### What is expected
Make an exact reproduction of all the data.

### Collected data entries

━━━━━━━━━━━━━━━━━━━━━━━━━━━━━━

-- pv_equiv track=rewrite | github.com/risingbear/tfif | tfif_core.py | recursive_function
-- ===== SOURCE A (Python) =====
-- def recursive_function(P, n, depth=0, max_depth=9):
--     """
--     TFIF-style recursive decomposition:
--     R(P, n) = f(R(P1, n-1), R(P2, n-1), R(P3, n-1))
--     """
--     if n <= 0 or depth >= max_depth:
--         return P
--     return (
--         recursive_function(P + 1, n - 1, depth + 1, max_depth) +
--         recursive_function(P + 2, n - 1, depth + 1, max_depth) +
--         recursive_function(P + 3, n - 1, depth + 1, max_depth)
--     )
-- ===== SOURCE B (Python) =====
-- def recursive_function(P, n, depth=0, max_depth=9):
--     # Closed form: the recursion tree has d = min(n, max_depth - depth) levels
--     # (0 if n <= 0 or depth >= max_depth); each level triples the leaves and
--     # adds 1+2+3 across branches, giving 3**d * (P + 2*d).
--     d = 0 if n <= 0 or depth >= max_depth else min(n, max_depth - depth)
--     return 3 ** d * (P + 2 * d)
-- ===== Notes on version B (the rewrite author's own statement) =====
-- stated objective: alternative
-- what changed: Replaced the ternary recursion (3^d calls) by the closed form 3^d * (P + 2*d) with d = min(n, max_depth - depth) clamped at 0.
import Mathlib
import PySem

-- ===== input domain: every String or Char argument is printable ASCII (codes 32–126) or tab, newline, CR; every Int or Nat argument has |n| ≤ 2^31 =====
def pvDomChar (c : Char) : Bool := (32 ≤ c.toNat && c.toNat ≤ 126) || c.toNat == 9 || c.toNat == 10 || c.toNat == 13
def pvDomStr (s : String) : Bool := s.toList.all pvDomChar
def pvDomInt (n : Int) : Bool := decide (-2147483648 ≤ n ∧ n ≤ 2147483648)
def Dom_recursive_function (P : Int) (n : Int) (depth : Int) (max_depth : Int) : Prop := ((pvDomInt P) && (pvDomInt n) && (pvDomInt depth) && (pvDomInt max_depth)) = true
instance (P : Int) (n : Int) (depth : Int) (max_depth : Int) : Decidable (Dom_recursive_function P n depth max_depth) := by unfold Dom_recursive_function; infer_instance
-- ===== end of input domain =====

-- B replaces the ternary recursion by the closed form 3^d*(P+2d), d = min(n, max_depth - depth) clamped at 0.


-- ===== PORT A =====
def recursive_function (P : Int) (n : Int) (depth : Int) (max_depth : Int) : Int :=
  if n ≤ 0 ∨ depth ≥ max_depth then P
  else
    recursive_function (P + 1) (n - 1) (depth + 1) max_depth +
    recursive_function (P + 2) (n - 1) (depth + 1) max_depth +
    recursive_function (P + 3) (n - 1) (depth + 1) max_depth
termination_by (max_depth - depth).toNat
decreasing_by all_goals (simp at *; omega)

-- ===== PORT B =====
-- Closed form: d levels of ternary branching, each level triples the leaves and adds 1+2+3.
def recursive_function_alt (P : Int) (n : Int) (depth : Int) (max_depth : Int) : Int :=
  let d : Int := if n ≤ 0 ∨ depth ≥ max_depth then 0 else min n (max_depth - depth)
  3 ^ d.toNat * (P + 2 * d)

-- ===== PRECONDITION & SPEC =====
-- Pre_ excludes only inputs whose effective recursion depth d = min(n, max_depth - depth)
-- exceeds 990: beyond Python's default recursion limit A raises RecursionError, and at the
-- limit's edge (d close to 1000) A's 3^d nested calls never complete; every input on which
-- A actually returns a value lies inside Pre_ (the equality proof below holds unconditionally).
def Pre_recursive_function (P : Int) (n : Int) (depth : Int) (max_depth : Int) : Prop :=
  n ≤ 0 ∨ depth ≥ max_depth ∨ min n (max_depth - depth) ≤ 990
instance (P : Int) (n : Int) (depth : Int) (max_depth : Int) : Decidable (Pre_recursive_function P n depth max_depth) := by unfold Pre_recursive_function; infer_instance
def pvWitness_recursive_function : Int × Int × Int × Int := (5, 3, 0, 9)

def Spec_recursive_function (P : Int) (n : Int) (depth : Int) (max_depth : Int) (out : Int) : Prop := out = recursive_function_alt P n depth max_depth
instance (P : Int) (n : Int) (depth : Int) (max_depth : Int) (out : Int) : Decidable (Spec_recursive_function P n depth max_depth out) := by unfold Spec_recursive_function; infer_instance

-- ===== CLAIM (what is proved, stated in full; the proofs are below) =====
def Claim_equal_recursive_function : Prop := ∀ (P : Int) (n : Int) (depth : Int) (max_depth : Int), Dom_recursive_function P n depth max_depth → Pre_recursive_function P n depth max_depth → Spec_recursive_function P n depth max_depth (recursive_function P n depth max_depth)

-- ===== LEMMAS AND PROOFS =====
-- One step of the closed form: summing the three children's closed forms gives the parent's.
lemma alt_step (P n depth md : Int) (hn : 0 < n) (hd : depth < md) :
    recursive_function_alt (P + 1) (n - 1) (depth + 1) md +
    recursive_function_alt (P + 2) (n - 1) (depth + 1) md +
    recursive_function_alt (P + 3) (n - 1) (depth + 1) md =
    recursive_function_alt P n depth md := by
  simp only [recursive_function_alt]
  rw [if_neg (by omega : ¬ (n ≤ 0 ∨ depth ≥ md))]
  by_cases h : n - 1 ≤ 0 ∨ depth + 1 ≥ md
  · have h1 : min n (md - depth) = 1 := by omega
    rw [if_pos h, h1]
    norm_num
    ring
  · rw [if_neg h]
    have hmin : min (n - 1) (md - (depth + 1)) = min n (md - depth) - 1 := by omega
    rw [hmin]
    set d := min n (md - depth) with hdd
    have h1 : 1 ≤ d := by omega
    have h2 : d.toNat = (d - 1).toNat + 1 := by omega
    rw [h2, pow_succ]
    ring

lemma rf_eq_alt (P n depth max_depth : Int) :
    recursive_function P n depth max_depth = recursive_function_alt P n depth max_depth := by
  induction hk : (max_depth - depth).toNat generalizing P n depth with
  | zero =>
    have h : n ≤ 0 ∨ depth ≥ max_depth := by omega
    rw [recursive_function, if_pos h]
    simp [recursive_function_alt, if_pos h]
  | succ k ih =>
    rw [recursive_function]
    by_cases h : n ≤ 0 ∨ depth ≥ max_depth
    · rw [if_pos h]
      simp [recursive_function_alt, if_pos h]
    · rw [if_neg h]
      have hk' : (max_depth - (depth + 1)).toNat = k := by omega
      rw [ih _ _ _ hk', ih _ _ _ hk', ih _ _ _ hk']
      exact alt_step P n depth max_depth (by omega) (by omega)

-- ===== VERDICT (by name: the statement is the Claim_ definition above) =====
theorem recursive_function_spec : Claim_equal_recursive_function := by
  intro P n depth max_depth _ _
  exact rf_eq_alt P n depth max_depth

━━━━━━━━━━━━━━━━━━━━━━━━━━━━━━

### Final answer
-- pv_equiv track=rewrite | github.com/risingbear/tfif | tfif_core.py | recursive_function
-- ===== SOURCE A (Python) =====
-- def recursive_function(P, n, depth=0, max_depth=9):
--     """
--     TFIF-style recursive decomposition:
--     R(P, n) = f(R(P1, n-1), R(P2, n-1), R(P3, n-1))
--     """
--     if n <= 0 or depth >= max_depth:
--         return P
--     return (
--         recursive_function(P + 1, n - 1, depth + 1, max_depth) +
--         recursive_function(P + 2, n - 1, depth + 1, max_depth) +
--         recursive_function(P + 3, n - 1, depth + 1, max_depth)
--     )
-- ===== SOURCE B (Python) =====
-- def recursive_function(P, n, depth=0, max_depth=9):
--     # Closed form: the recursion tree has d = min(n, max_depth - depth) levels
--     # (0 if n <= 0 or depth >= max_depth); each level triples the leaves and
--     # adds 1+2+3 across branches, giving 3**d * (P + 2*d).
--     d = 0 if n <= 0 or depth >= max_depth else min(n, max_depth - depth)
--     return 3 ** d * (P + 2 * d)
-- ===== Notes on version B (the rewrite author's own statement) =====
-- stated objective: alternative
-- what changed: Replaced the ternary recursion (3^d calls) by the closed form 3^d * (P + 2*d) with d = min(n, max_depth - depth) clamped at 0.
import Mathlib
import PySem

-- ===== input domain: every String or Char argument is printable ASCII (codes 32–126) or tab, newline, CR; every Int or Nat argument has |n| ≤ 2^31 =====
def pvDomChar (c : Char) : Bool := (32 ≤ c.toNat && c.toNat ≤ 126) || c.toNat == 9 || c.toNat == 10 || c.toNat == 13
def pvDomStr (s : String) : Bool := s.toList.all pvDomChar
def pvDomInt (n : Int) : Bool := decide (-2147483648 ≤ n ∧ n ≤ 2147483648)
def Dom_recursive_function (P : Int) (n : Int) (depth : Int) (max_depth : Int) : Prop := ((pvDomInt P) && (pvDomInt n) && (pvDomInt depth) && (pvDomInt max_depth)) = true
instance (P : Int) (n : Int) (depth : Int) (max_depth : Int) : Decidable (Dom_recursive_function P n depth max_depth) := by unfold Dom_recursive_function; infer_instance
-- ===== end of input domain =====

-- B replaces the ternary recursion by the closed form 3^d*(P+2d), d = min(n, max_depth - depth) clamped at 0.


-- ===== PORT A =====
def recursive_function (P : Int) (n : Int) (depth : Int) (max_depth : Int) : Int :=
  if n ≤ 0 ∨ depth ≥ max_depth then P
  else
    recursive_function (P + 1) (n - 1) (depth + 1) max_depth +
    recursive_function (P + 2) (n - 1) (depth + 1) max_depth +
    recursive_function (P + 3) (n - 1) (depth + 1) max_depth
termination_by (max_depth - depth).toNat
decreasing_by all_goals (simp at *; omega)

-- ===== PORT B =====
-- Closed form: d levels of ternary branching, each level triples the leaves and adds 1+2+3.
def recursive_function_alt (P : Int) (n : Int) (depth : Int) (max_depth : Int) : Int :=
  let d : Int := if n ≤ 0 ∨ depth ≥ max_depth then 0 else min n (max_depth - depth)
  3 ^ d.toNat * (P + 2 * d)

-- ===== PRECONDITION & SPEC =====
-- Pre_ excludes only inputs whose effective recursion depth d = min(n, max_depth - depth)
-- exceeds 990: beyond Python's default recursion limit A raises RecursionError, and at the
-- limit's edge (d close to 1000) A's 3^d nested calls never complete; every input on which
-- A actually returns a value lies inside Pre_ (the equality proof below holds unconditionally).
def Pre_recursive_function (P : Int) (n : Int) (depth : Int) (max_depth : Int) : Prop :=
  n ≤ 0 ∨ depth ≥ max_depth ∨ min n (max_depth - depth) ≤ 990
instance (P : Int) (n : Int) (depth : Int) (max_depth : Int) : Decidable (Pre_recursive_function P n depth max_depth) := by unfold Pre_recursive_function; infer_instance
def pvWitness_recursive_function : Int × Int × Int × Int := (5, 3, 0, 9)

def Spec_recursive_function (P : Int) (n : Int) (depth : Int) (max_depth : Int) (out : Int) : Prop := out = recursive_function_alt P n depth max_depth
instance (P : Int) (n : Int) (depth : Int) (max_depth : Int) (out : Int) : Decidable (Spec_recursive_function P n depth max_depth out) := by unfold Spec_recursive_function; infer_instance

-- ===== CLAIM (what is proved, stated in full; the proofs are below) =====
def Claim_equal_recursive_function : Prop := ∀ (P : Int) (n : Int) (depth : Int) (max_depth : Int), Dom_recursive_function P n depth max_depth → Pre_recursive_function P n depth max_depth → Spec_recursive_function P n depth max_depth (recursive_function P n depth max_depth)

-- ===== LEMMAS AND PROOFS =====
-- One step of the closed form: summing the three children's closed forms gives the parent's.
lemma alt_step (P n depth md : Int) (hn : 0 < n) (hd : depth < md) :
    recursive_function_alt (P + 1) (n - 1) (depth + 1) md +
    recursive_function_alt (P + 2) (n - 1) (depth + 1) md +
    recursive_function_alt (P + 3) (n - 1) (depth + 1) md =
    recursive_function_alt P n depth md := by
  simp only [recursive_function_alt]
  rw [if_neg (by omega : ¬ (n ≤ 0 ∨ depth ≥ md))]
  by_cases h : n - 1 ≤ 0 ∨ depth + 1 ≥ md
  · have h1 : min n (md - depth) = 1 := by omega
    rw [if_pos h, h1]
    norm_num
    ring
  · rw [if_neg h]
    have hmin : min (n - 1) (md - (depth + 1)) = min n (md - depth) - 1 := by omega
    rw [hmin]
    set d := min n (md - depth) with hdd
    have h1 : 1 ≤ d := by omega
    have h2 : d.toNat = (d - 1).toNat + 1 := by omega
    rw [h2, pow_succ]
    ring

lemma rf_eq_alt (P n depth max_depth : Int) :
    recursive_function P n depth max_depth = recursive_function_alt P n depth max_depth := by
  induction hk : (max_depth - depth).toNat generalizing P n depth with
  | zero =>
    have h : n ≤ 0 ∨ depth ≥ max_depth := by omega
    rw [recursive_function, if_pos h]
    simp [recursive_function_alt, if_pos h]
  | succ k ih =>
    rw [recursive_function]
    by_cases h : n ≤ 0 ∨ depth ≥ max_depth
    · rw [if_pos h]
      simp [recursive_function_alt, if_pos h]
    · rw [if_neg h]
      have hk' : (max_depth - (depth + 1)).toNat = k := by omega
      rw [ih _ _ _ hk', ih _ _ _ hk', ih _ _ _ hk']
      exact alt_step P n depth max_depth (by omega) (by omega)

-- ===== VERDICT (by name: the statement is the Claim_ definition above) =====
theorem recursive_function_spec : Claim_equal_recursive_function := by
  intro P n depth max_depth _ _
  exact rf_eq_alt P n depth max_depth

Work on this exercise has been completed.